Connecting to Other Database Systems

In the previous section, we looked at SQL and how to use it with the SQLite library, a library that provides a basic database system on the local machine. More commonly, however, you might want to use more elaborate databases or connect to databases located on other machines (and potentially not even run by you).

 

Sequel (The Database Toolkit for Ruby) is a “database toolkit” for Ruby that uses a DSL (Domain Specific Language) to abstract away some of the details of using a database and interfaces with the libraries used to talk to various database systems. If you write your code in a certain way, using Sequel, you can, as long as you do not use any database-specific features, switch that code between, say, MySQL and PostgreSQL and it would continue to work.

 

The sequel has “adapters” for a wide variety of database systems, the most popular including MySQL, IBM DB, Oracle, PostgreSQL, and SQLite3. It also supports a variety of common database features like prepared statements, stored procedures, and transactions, so if you’re already familiar with using databases, it’s a library well worth checking out.

 

Installing Sequel is easy:

gem install sequel

Once it’s installed, you’ll want to make sure you have the underlying driver library for your database of choice installed too.
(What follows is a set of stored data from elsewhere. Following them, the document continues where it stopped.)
lemma loop_inv :
    ∀ (steps : List Int) (cur : Int) (dA : PySem.Dict (Int × Int) Int)
      (dB : PySem.Dict Int Int), dA.keys.Nodup → dB.keys.Nodup → InvAB cur dA dB →
    (steps.foldl (fun dp step => dp.items.foldl (updA step) PySem.Dict.empty) dA).keys.Nodup ∧
    (steps.foldl (fun (p : Int × PySem.Dict Int Int) s =>
        (s, p.2.items.foldl (updB p.1 s) PySem.Dict.empty)) (cur, dB)).2.keys.Nodup ∧
    InvAB (steps.foldl (fun (p : Int × PySem.Dict Int Int) s =>
          (s, p.2.items.foldl (updB p.1 s) PySem.Dict.empty)) (cur, dB)).1
        (steps.foldl (fun dp step => dp.items.foldl (updA step) PySem.Dict.empty) dA)
        (steps.foldl (fun (p : Int × PySem.Dict Int Int) s =>
          (s, p.2.items.foldl (updB p.1 s) PySem.Dict.empty)) (cur, dB)).2 := by
  intro steps
  induction steps with
  | nil => intro cur dA dB hA hB hI; exact ⟨hA, hB, hI⟩
  | cons s rest ih =>
    intro cur dA dB hA hB hI
    exact ih s _ _ (nodup_foldA s dA.items _ PySem.Dict.nodup_keys_empty)
      (nodup_foldB cur s dB.items _ PySem.Dict.nodup_keys_empty)
      (step_inv s cur dA dB hA hB hI)

lemma values_iff (cur : Int) (dA : PySem.Dict (Int × Int) Int) (dB : PySem.Dict Int Int)
    (hA : dA.keys.Nodup) (hB : dB.keys.Nodup) (hInvAB : InvAB cur dA dB) :
    ∀ x, x ∈ dA.values ↔ x ∈ dB.values := by
  intro x
  have hva : dA.values = dA.items.map (fun p => p.2) := rfl
  have hvb : dB.values = dB.items.map (fun p => p.2) := rfl
  rw [hva, hvb, List.mem_map, List.mem_map]
  constructor
  · rintro ⟨⟨⟨l, r⟩, c⟩, hp, rfl⟩
    have hget := PySem.Dict.get?_of_mem_items dA hp hA
    rw [hInvAB l r] at hget
    by_cases hlc : l = cur
    · rw [if_pos hlc] at hget
      exact ⟨(r, c), PySem.Dict.mem_items_of_get?_eq_some dB hget, rfl⟩
    · rw [if_neg hlc] at hget
      by_cases hrc : r = cur
      · rw [if_pos hrc] at hget
        exact ⟨(l, c), PySem.Dict.mem_items_of_get?_eq_some dB hget, rfl⟩
      · rw [if_neg hrc] at hget; cases hget
  · rintro ⟨⟨o, c⟩, hp, rfl⟩
    have hget := PySem.Dict.get?_of_mem_items dB hp hB
    have : dA.get? (cur, o) = some c := by rw [hInvAB cur o, if_pos rfl]; exact hget
    exact ⟨((cur, o), c), PySem.Dict.mem_items_of_get?_eq_some dA this, rfl⟩

lemma pymin_congr (l1 l2 : List Int) (h : ∀ x, x ∈ l1 ↔ x ∈ l2) :
    PySem.List.min? l1 (fun v => v) = PySem.List.min? l2 (fun v => v) := by
  rcases h1 : PySem.List.min? l1 (fun v => v) with _ | m1
  · have he1 : l1 = [] := (PySem.List.min?_eq_none_iff l1 _).mp h1
    have he2 : l2 = [] := by
      cases hc : l2 with
      | nil => rfl
      | cons y t =>
        have : y ∈ l1 := (h y).mpr (by rw [hc]; exact List.mem_cons_self)
        rw [he1] at this; cases this
    rw [he2, (PySem.List.min?_eq_none_iff ([] : List Int) _).mpr rfl]
  · rcases h2 : PySem.List.min? l2 (fun v => v) with _ | m2
    · have he2 : l2 = [] := (PySem.List.min?_eq_none_iff l2 _).mp h2
      have : m1 ∈ l2 := (h m1).mp (PySem.List.min?_mem h1)
      rw [he2] at this; cases this
    · have hm1 := PySem.List.min?_mem h1
      have hm2 := PySem.List.min?_mem h2
      have h12 : m2 ≤ m1 := PySem.List.min?_isMin h2 m1 ((h m1).mp hm1)
      have h21 : m1 ≤ m2 := PySem.List.min?_isMin h1 m2 ((h m2).mpr hm2)
      rw [le_antisymm h21 h12]

lemma base_inv : InvAB 0 (PySem.Dict.empty.insert ((0 : Int), (0 : Int)) (0 : Int))
    (PySem.Dict.empty.insert (0 : Int) (0 : Int)) := by
  intro l r
  rw [PySem.Dict.get?_insert]
  by_cases hl : l = 0 <;> by_cases hr : r = 0 <;>
    simp [hl, hr, PySem.Dict.get?_insert, PySem.Dict.get?_empty, Prod.ext_iff]

-- ===== VERDICT (by name: the statement is the Claim_ definition above) =====
theorem solve_spec : Claim_equal_solve := by
  unfold Claim_equal_solve
  intro steps _ _
  unfold Spec_solve solve solve_alt
  have hA0 : (PySem.Dict.empty.insert ((0 : Int), (0 : Int)) (0 : Int)).keys.Nodup :=
    PySem.Dict.nodup_keys_insert _ _ _ PySem.Dict.nodup_keys_empty
  have hB0 : (PySem.Dict.empty.insert (0 : Int) (0 : Int)).keys.Nodup :=
    PySem.Dict.nodup_keys_insert _ _ _ PySem.Dict.nodup_keys_empty
  obtain ⟨hA, hB, hI⟩ := loop_inv steps 0 _ _ hA0 hB0 base_inv
  have hv := values_iff _ _ _ hA hB hI
  have hm := pymin_congr _ _ hv
  simp only [hm]
-- pv_equiv track=rewrite | github.com/ddelpozosa/advent_of_code | 2023/10/day.py | replaceWithInLoop
-- ===== SOURCE A (Python) =====
-- def replaceWithInLoop(orGrid, solGrid):
--     countI = 0
--     for y in range(0,len(solGrid)):
--         count = 0
--         for x in range(0, len(solGrid[0])):
--             if str(solGrid[y][x]).isdigit() or str(solGrid[y][x]) == "S":
--                 if orGrid[y][x] == "F" or orGrid[y][x] == "Z" or orGrid[y][x] == "|":
--                     count +=1
--             else:
--                 if count%2==0:
--                     orGrid[y][x] = "0"
--                 else:
--                     orGrid[y][x] = "I"
--                     countI += 1
--     return orGrid, countI
-- ===== SOURCE B (Python) =====
-- def replaceWithInLoop(orGrid, solGrid):
--     countI = 0
--     w = len(solGrid[0]) if solGrid else 0
--     out = []
--     for oRow, sRow in zip(orGrid, solGrid):
--         # pass 1: prefix[x] = number of crossing walls among columns 0..x-1
--         prefix = [0]
--         for x in range(w):
--             s = str(sRow[x])
--             cross = 1 if (s.isdigit() or s == "S") and oRow[x] in ("F", "Z", "|") else 0
--             prefix.append(prefix[-1] + cross)
--         # pass 2: fill the non-loop cells from the prefix table
--         newRow = list(oRow)
--         for x in range(w):
--             s = str(sRow[x])
--             if not (s.isdigit() or s == "S"):
--                 if prefix[x] % 2 == 0:
--                     newRow[x] = "0"
--                 else:
--                     newRow[x] = "I"
--                     countI += 1
--         out.append(newRow)
--     out.extend(orGrid[len(solGrid):])
--     return out, countI
-- ===== Notes on version B (the rewrite author's own statement) =====
-- stated objective: alternative
-- what changed: Replaces A's single interleaved ray-cast pass (mutating orGrid while carrying a running crossing count) with a per-row two-pass scheme over zipped row pairs: pass 1 builds a prefix-count table of crossings strictly to the left, pass 2 fills non-loop cells from the table's parity into a fresh row; untouched trailing rows are appended, and B does not mutate its arguments.
import Mathlib
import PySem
For example, for MySQL, you could install the mysql2 library. For PostgreSQL, install the pg library:

 

gem install pg

While this isn’t going to be a complete tour of Sequel, once you have things installed, you can begin to write code like this:

 style="margin:0;height:277px;width:961px">require 'sequel'
require 'pg'
DB = Sequel.connect('http://postgres://user:password@localhost/dbname')
DB.create_table :people do
primary_key :id
String :first_name
String :last_name
Integer :age
end
people = DB[:people]
people.insert( :first_name => "Fred", :last_name => "Jogers", :age => 32 )
puts "There are #{people.count} people in the database"
people.each do |person|
puts person[:first_name]
end
DB.fetch("SELECT * FROM people") do |row|
puts row[:first_name]
end

In a relatively short program, we’ve seen how we can create a table, populate that table with data, then query both the length of the table and look up rows within that table in two different ways. As you may notice, this is a lot more straightforward than working with a database driver library directly, as we did with the sqlite3 library earlier!

 

Note In the program above, you could require in sqlite3 and then change the first main line of code to DB = Sequel.sqlite to create a temporary, in-memory SQLite database. This will let you run the code if you don’t have access to a PostgreSQL server. Refer to The Database Toolkit for Ruby for more about using Sequel.

 

ActiveRecord: A Sneak Peek

So far in this blog, you’ve worked directly with databases and had to learn a whole new language: SQL. Working with a database with SQL in mind can make things more efficient and reliable than putting data into text files, say, as you did earlier, but ActiveRecord makes it easier still (and even easier than Sequel).

 

ActiveRecord abstracts away the details of SQL and makes it possible to relate to items within databases in an object-oriented fashion, as you did with PStore.

 

ActiveRecord gives you objects that correspond to rows and classes that correspond to tables, and you can work with the data using Ruby syntax, like so:

  • person = Person.where(name: "Chris").first
  • person.age = 50
  • person.save

 

This code looks through the people table for a row whose name column matches “Chris,” and puts an object relating to that row into a person. ActiveRecord makes attributes available for all that row’s columns, so changing the age column is as easy as assigning to the object’s attribute. However, once the object’s value has been changed, you issue the same method to save the changes back to the database.

 

Note The pluralization from a Person class to a people table is an automatic part of ActiveRecord’s functionality.

The previous code could replace SQL such as this:

SELECT * FROM people WHERE name = "Chris"; UPDATE people SET age = 50 WHERE name = "Chris";

 

Even SQL gurus familiar with Ruby tend to find Ruby’s syntax more natural, particularly in the scope of a Ruby program. There’s no need to mix two different languages in one program if both sets of features can be provided in Ruby alone.